-- pv_equiv track=rewrite | github.com/coandco/advent2025 | advent2025_day06.py | cephalopod_columns
-- ===== SOURCE A (Python) =====
-- def cephalopod_columns(lines: list[str]) -> list[list[int]]:
--     columns, column = [], []
--     for raw_column in ("".join(x).strip() for x in zip(*lines)):
--         # If we've hit an index that's all blank, that's it for the problem and move onto the next
--         if not raw_column:
--             columns.append(column)
--             column = []
--             continue
--         column.append(int(raw_column))
--     # Make sure we append the last column
--     columns.append(column)
--     return columns
-- ===== SOURCE B (Python) =====
-- def cephalopod_columns(lines: list[str]) -> list[list[int]]:
--     cols = ["".join(x).strip() for x in zip(*lines)]
--     seps = [i for i, c in enumerate(cols) if not c]
--     groups = []
--     start = 0
--     for i in seps:
--         groups.append([int(c) for c in cols[start:i]])
--         start = i + 1
--     groups.append([int(c) for c in cols[start:]])
--     return groups
-- ===== Notes on version B (the rewrite author's own statement) =====
-- stated objective: alternative
-- what changed: B precomputes the list of blank-column separator indices and builds each group by slicing between consecutive separators, instead of flushing a mutable accumulator while scanning.
import Mathlib
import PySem

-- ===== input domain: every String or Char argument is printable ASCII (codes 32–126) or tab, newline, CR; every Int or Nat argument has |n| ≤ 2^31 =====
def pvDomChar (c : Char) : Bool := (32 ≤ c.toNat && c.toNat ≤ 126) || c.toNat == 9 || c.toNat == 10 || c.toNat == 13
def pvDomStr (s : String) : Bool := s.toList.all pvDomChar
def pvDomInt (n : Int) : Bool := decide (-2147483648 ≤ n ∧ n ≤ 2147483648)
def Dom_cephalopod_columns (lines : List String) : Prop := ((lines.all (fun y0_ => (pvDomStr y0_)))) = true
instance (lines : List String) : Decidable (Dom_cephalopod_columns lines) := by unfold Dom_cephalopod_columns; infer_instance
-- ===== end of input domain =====

-- B builds the groups by slicing between precomputed blank-column separator indices
-- instead of flushing a running accumulator; same cost, different decomposition.

-- Shared by both ports (both Pythons contain '"".join(x).strip() for x in zip(*lines)' literally):
-- the stripped transposed columns; zip(*lines) truncates to the shortest line (empty for no lines).
def pvCols (lines : List String) : List String :=
  let ls := lines.map String.toList
  let n := (ls.map List.length).min?.getD 0
  (List.range n).map (fun i => PySem.Str.strip (String.ofList (ls.map (fun l => l.getD i ' '))))

-- int(raw_column); under Pre_ the parse always succeeds, so the default is never used.
def pvParse (s : String) : Int := (PySem.Int.ofStr? s).getD 0

-- ===== PORT A =====
def cephalopod_columns (lines : List String) : List (List Int) :=
  let fin := (pvCols lines).foldl
    (fun (st : List (List Int) × List Int) raw =>
      if raw = "" then (st.1 ++ [st.2], [])
      else (st.1, st.2 ++ [pvParse raw]))
    ([], [])
  fin.1 ++ [fin.2]

-- ===== PORT B =====
-- cols[start:i] with Nat start ≤ i is exactly (cols.drop start).take (i - start) (PySem.List.slice_natCast).
def cephalopod_columns_alt (lines : List String) : List (List Int) :=
  let cols := pvCols lines
  let seps := (List.range cols.length).filter (fun i => cols.getD i "" = "")
  let fin := seps.foldl
    (fun (st : List (List Int) × Nat) i =>
      (st.1 ++ [((cols.drop st.2).take (i - st.2)).map pvParse], i + 1))
    ([], 0)
  fin.1 ++ [(cols.drop fin.2).map pvParse]

-- ===== PRECONDITION & SPEC =====
-- Pre_ excludes exactly the inputs where A raises ValueError: a non-blank stripped column that int() cannot parse.
def Pre_cephalopod_columns (lines : List String) : Prop :=
  ∀ c ∈ pvCols lines, c ≠ "" → (PySem.Int.ofStr? c).isSome
instance (lines : List String) : Decidable (Pre_cephalopod_columns lines) := by
  unfold Pre_cephalopod_columns; infer_instance
def pvWitness_cephalopod_columns : List String := ["1 2", "3 4"]

def Spec_cephalopod_columns (lines : List String) (out : List (List Int)) : Prop :=
  out = cephalopod_columns_alt lines
instance (lines : List String) (out : List (List Int)) : Decidable (Spec_cephalopod_columns lines out) := by
  unfold Spec_cephalopod_columns; infer_instance

-- ===== CLAIM (what is proved, stated in full; the proofs are below) =====
def Claim_equal_cephalopod_columns : Prop := ∀ (lines : List String), Dom_cephalopod_columns lines → Pre_cephalopod_columns lines → Spec_cephalopod_columns lines (cephalopod_columns lines)

-- ===== LEMMAS AND PROOFS =====

-- Intermediate characterisation: split the column list at blanks, parsing the rest.
def pvSplit : List String → List (List Int)
  | [] => [[]]
  | c :: cs =>
    if c = "" then [] :: pvSplit cs
    else (pvParse c :: (pvSplit cs).headI) :: (pvSplit cs).tail

theorem pvSplit_ne_nil (cs : List String) : pvSplit cs ≠ [] := by
  cases cs with
  | nil => simp [pvSplit]
  | cons c cs => unfold pvSplit; split_ifs <;> simp

theorem pvSplit_cons_head_tail (cs : List String) :
    (pvSplit cs).headI :: (pvSplit cs).tail = pvSplit cs := by
  cases h : pvSplit cs with
  | nil => exact absurd h (pvSplit_ne_nil cs)
  | cons a t => simp

-- A's fold, with general accumulators.
theorem pvA_fold (cols : List String) :
    ∀ (acc : List (List Int)) (cur : List Int),
    (cols.foldl
        (fun (st : List (List Int) × List Int) raw =>
          if raw = "" then (st.1 ++ [st.2], [])
          else (st.1, st.2 ++ [pvParse raw])) (acc, cur)).1
      ++ [(cols.foldl
        (fun (st : List (List Int) × List Int) raw =>
          if raw = "" then (st.1 ++ [st.2], [])
          else (st.1, st.2 ++ [pvParse raw])) (acc, cur)).2]
    = acc ++ ((cur ++ (pvSplit cols).headI) :: (pvSplit cols).tail) := by
  induction cols with
  | nil => intro acc cur; simp [pvSplit]
  | cons c cs ih =>
    intro acc cur
    by_cases h : c = ""
    · simp only [List.foldl_cons, pvSplit, if_pos h]
      rw [ih]
      simp [pvSplit_cons_head_tail]
    · simp only [List.foldl_cons, pvSplit, if_neg h]
      rw [ih]
      simp

-- B's machinery, named for the proofs (definitionally the body of cephalopod_columns_alt).
def pvSepsOf (cols : List String) : List Nat :=
  (List.range cols.length).filter (fun i => cols.getD i "" = "")

def pvBfold (cols : List String) (st : List (List Int) × Nat) (seps : List Nat) :
    List (List Int) × Nat :=
  seps.foldl
    (fun (st : List (List Int) × Nat) i =>
      (st.1 ++ [((cols.drop st.2).take (i - st.2)).map pvParse], i + 1)) st

def pvBcore (cols : List String) : List (List Int) :=
  (pvBfold cols ([], 0) (pvSepsOf cols)).1
    ++ [(cols.drop (pvBfold cols ([], 0) (pvSepsOf cols)).2).map pvParse]

theorem pvAlt_eq_pvBcore (lines : List String) :
    cephalopod_columns_alt lines = pvBcore (pvCols lines) := rfl

theorem pvBfold_cons (cols : List String) (st : List (List Int) × Nat) (i : Nat)
    (rest : List Nat) :
    pvBfold cols st (i :: rest)
      = pvBfold cols (st.1 ++ [((cols.drop st.2).take (i - st.2)).map pvParse], i + 1) rest := rfl

theorem pvBfold_acc (cols : List String) (seps : List Nat) :
    ∀ (a : List (List Int)) (s : Nat),
    pvBfold cols (a, s) seps
      = (a ++ (pvBfold cols ([], s) seps).1, (pvBfold cols ([], s) seps).2) := by
  induction seps with
  | nil => intro a s; simp [pvBfold]
  | cons i rest ih =>
    intro a s
    rw [pvBfold_cons, pvBfold_cons]
    simp only [List.nil_append]
    rw [ih (a ++ _) (i + 1), ih ([((cols.drop s).take (i - s)).map pvParse]) (i + 1)]
    simp

theorem pvBfold_shift (c : String) (cols : List String) (seps : List Nat) :
    ∀ (a : List (List Int)) (s : Nat),
    pvBfold (c :: cols) (a, s + 1) (seps.map (· + 1))
      = ((pvBfold cols (a, s) seps).1, (pvBfold cols (a, s) seps).2 + 1) := by
  induction seps with
  | nil => intro a s; simp [pvBfold]
  | cons i rest ih =>
    intro a s
    simp only [List.map_cons]
    rw [pvBfold_cons, pvBfold_cons]
    have h1 : (((c :: cols).drop (s + 1)).take (i + 1 - (s + 1)) : List String)
        = (cols.drop s).take (i - s) := by simp
    simp only [List.drop_succ_cons, Nat.add_sub_add_right]
    exact ih _ (i + 1)

theorem pvSepsOf_cons (c : String) (cols : List String) :
    pvSepsOf (c :: cols)
      = (if c = "" then [0] else []) ++ (pvSepsOf cols).map (· + 1) := by
  unfold pvSepsOf
  rw [show (c :: cols).length = cols.length + 1 from rfl, List.range_succ_eq_map,
    List.filter_cons]
  have hmap : (List.map Nat.succ (List.range cols.length)).filter
      (fun i => decide ((c :: cols).getD i "" = ""))
      = ((List.range cols.length).filter (fun i => decide (cols.getD i "" = ""))).map Nat.succ := by
    rw [List.filter_map]; rfl
  rw [hmap]
  have h2 : (Nat.succ : Nat → Nat) = (· + 1) := by funext n; rfl
  by_cases h : c = "" <;> simp [h, h2]

theorem pvBcore_blank (cs : List String) : pvBcore ("" :: cs) = [] :: pvBcore cs := by
  have hif : pvSepsOf ("" :: cs) = 0 :: (pvSepsOf cs).map (· + 1) := by
    rw [pvSepsOf_cons]; simp
  simp only [pvBcore, hif, pvBfold_cons]
  simp only [List.drop_zero, Nat.sub_self, List.take_zero, List.map_nil, List.nil_append]
  rw [pvBfold_shift "" cs (pvSepsOf cs) [[]] 0,
    pvBfold_acc cs (pvSepsOf cs) [[]] 0]
  simp [List.drop_succ_cons]

theorem pvBcore_ne (c : String) (cs : List String) (h : c ≠ "") :
    pvBcore (c :: cs) = (pvParse c :: (pvBcore cs).headI) :: (pvBcore cs).tail := by
  cases hs : pvSepsOf cs with
  | nil =>
    simp only [pvBcore, pvSepsOf_cons, if_neg h, List.nil_append, hs, List.map_nil, pvBfold]
    simp
  | cons i rest =>
    have hcs : pvBcore cs
        = ((cs.take i).map pvParse)
          :: ((pvBfold cs ([], i + 1) rest).1
              ++ [(cs.drop (pvBfold cs ([], i + 1) rest).2).map pvParse]) := by
      simp only [pvBcore, hs, pvBfold_cons]
      simp only [List.drop_zero, Nat.sub_zero, List.nil_append]
      rw [pvBfold_acc cs rest ([(cs.take i).map pvParse]) (i + 1)]
      simp
    have hccs : pvBcore (c :: cs)
        = (pvParse c :: (cs.take i).map pvParse)
          :: ((pvBfold cs ([], i + 1) rest).1
              ++ [(cs.drop (pvBfold cs ([], i + 1) rest).2).map pvParse]) := by
      simp only [pvBcore, pvSepsOf_cons, if_neg h, List.nil_append, hs, List.map_cons,
        pvBfold_cons]
      simp only [List.drop_zero, Nat.sub_zero, List.take_succ_cons, List.map_cons]
      rw [pvBfold_shift c cs rest ([pvParse c :: (cs.take i).map pvParse]) (i + 1),
        pvBfold_acc cs rest ([pvParse c :: (cs.take i).map pvParse]) (i + 1)]
      simp [List.drop_succ_cons]
    rw [hccs, hcs]
    simp

theorem pvBcore_eq_pvSplit (cols : List String) : pvBcore cols = pvSplit cols := by
  induction cols with
  | nil => simp [pvBcore, pvSepsOf, pvBfold, pvSplit]
  | cons c cs ih =>
    by_cases h : c = ""
    · subst h; rw [pvBcore_blank, ih]; simp [pvSplit]
    · rw [pvBcore_ne c cs h, ih]; simp [pvSplit, if_neg h]

-- ===== VERDICT (by name: the statement is the Claim_ definition above) =====
theorem cephalopod_columns_spec : Claim_equal_cephalopod_columns := by
  intro lines _ _
  show cephalopod_columns lines = cephalopod_columns_alt lines
  rw [pvAlt_eq_pvBcore, pvBcore_eq_pvSplit]
  have h := pvA_fold (pvCols lines) [] []
  simp only [List.nil_append] at h
  rw [pvSplit_cons_head_tail] at h
  exact h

+===+

→ **Task description**:
Look through the entries and return each line that has the word "join" in it.

→ **Reply to the task**:
--     for raw_column in ("".join(x).strip() for x in zip(*lines)):
--     cols = ["".join(x).strip() for x in zip(*lines)]
-- Shared by both ports (both Pythons contain '"".join(x).strip() for x in zip(*lines)' literally):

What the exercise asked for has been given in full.